_YOUR ASSIGNMENT_.
Beginning with the line that holds "ck, cv = c[j]" in the data below, give again every line through the one that holds "k, _ in c[j:])", exactly as written.

_DATA EXCERPTS_.
-- pv_equiv track=rewrite | github.com/jawsec/vigil | vigil/vigil/monitors/file_integrity.py | _check_changes
-- ===== SOURCE A (Python) =====
-- def _check_changes(baseline: dict[str, str], current: dict[str, str]) -> tuple[list, list, list]:
--     """Compare current scan against baseline.
--
--     Returns:
--         Tuple of (new_files, removed_files, modified_files).
--     """
--     baseline_paths = set(baseline.keys())
--     current_paths = set(current.keys())
--
--     new_files = sorted(current_paths - baseline_paths)
--     removed_files = sorted(baseline_paths - current_paths)
--     modified_files = sorted(
--         p for p in baseline_paths & current_paths
--         if baseline[p] != current[p]
--     )
--
--     return new_files, removed_files, modified_files
-- ===== SOURCE B (Python) =====
-- def _check_changes(baseline: dict[str, str], current: dict[str, str]) -> tuple[list, list, list]:
--     """Compare current scan against baseline by sorting both item lists by key
--     and doing a single two-pointer merge scan; outputs come out already sorted."""
--     b = sorted(baseline.items(), key=lambda kv: kv[0])
--     c = sorted(current.items(), key=lambda kv: kv[0])
--     new_files, removed_files, modified_files = [], [], []
--     i = j = 0
--     while i < len(b) and j < len(c):
--         bk, bv = b[i]
--         ck, cv = c[j]
--         if bk == ck:
--             if bv != cv:
--                 modified_files.append(bk)
--             i += 1
--             j += 1
--         elif bk < ck:
--             removed_files.append(bk)
--             i += 1
--         else:
--             new_files.append(ck)
--             j += 1
--     removed_files.extend(k for k, _ in b[i:])
--     new_files.extend(k for k, _ in c[j:])
--     return new_files, removed_files, modified_files
-- ===== Notes on version B (the rewrite author's own statement) =====
-- stated objective: alternative
-- what changed: Replaces set algebra plus three final sorts by sorting both item lists by key once and classifying in a single two-pointer merge scan whose three output lists emerge already sorted.
import Mathlib
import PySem

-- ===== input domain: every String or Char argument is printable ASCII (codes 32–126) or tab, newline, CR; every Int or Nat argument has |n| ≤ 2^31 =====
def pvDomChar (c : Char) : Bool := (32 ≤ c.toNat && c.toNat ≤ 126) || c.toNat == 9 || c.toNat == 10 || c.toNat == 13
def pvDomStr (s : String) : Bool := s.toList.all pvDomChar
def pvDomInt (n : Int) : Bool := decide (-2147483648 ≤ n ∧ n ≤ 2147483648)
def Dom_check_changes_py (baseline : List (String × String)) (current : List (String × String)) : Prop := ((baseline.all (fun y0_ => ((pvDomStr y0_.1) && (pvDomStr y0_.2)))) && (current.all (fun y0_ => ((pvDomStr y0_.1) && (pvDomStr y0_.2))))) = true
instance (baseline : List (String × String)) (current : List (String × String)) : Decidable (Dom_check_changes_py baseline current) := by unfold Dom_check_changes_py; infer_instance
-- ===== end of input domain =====

-- B replaces A's set algebra (two set differences and an intersection generator, each sorted at the
-- end) by sorting both item lists by key once and classifying with a single two-pointer merge scan.


-- dict indexing d[k]: value of the first matching key (exact for Python dicts: under Pre_ keys are distinct); none = KeyError
def pyGetItem (d : List (String × String)) (k : String) : Option String :=
  match d with
  | [] => none
  | (k', v) :: rest => if k' == k then some v else pyGetItem rest k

_RESULT OF THE EXERCISE_.
--         ck, cv = c[j]
--         if bk == ck:
--             if bv != cv:
--                 modified_files.append(bk)
--             i += 1
--             j += 1
--         elif bk < ck:
--             removed_files.append(bk)
--             i += 1
--         else:
--             new_files.append(ck)
--             j += 1
--     removed_files.extend(k for k, _ in b[i:])
--     new_files.extend(k for k, _ in c[j:])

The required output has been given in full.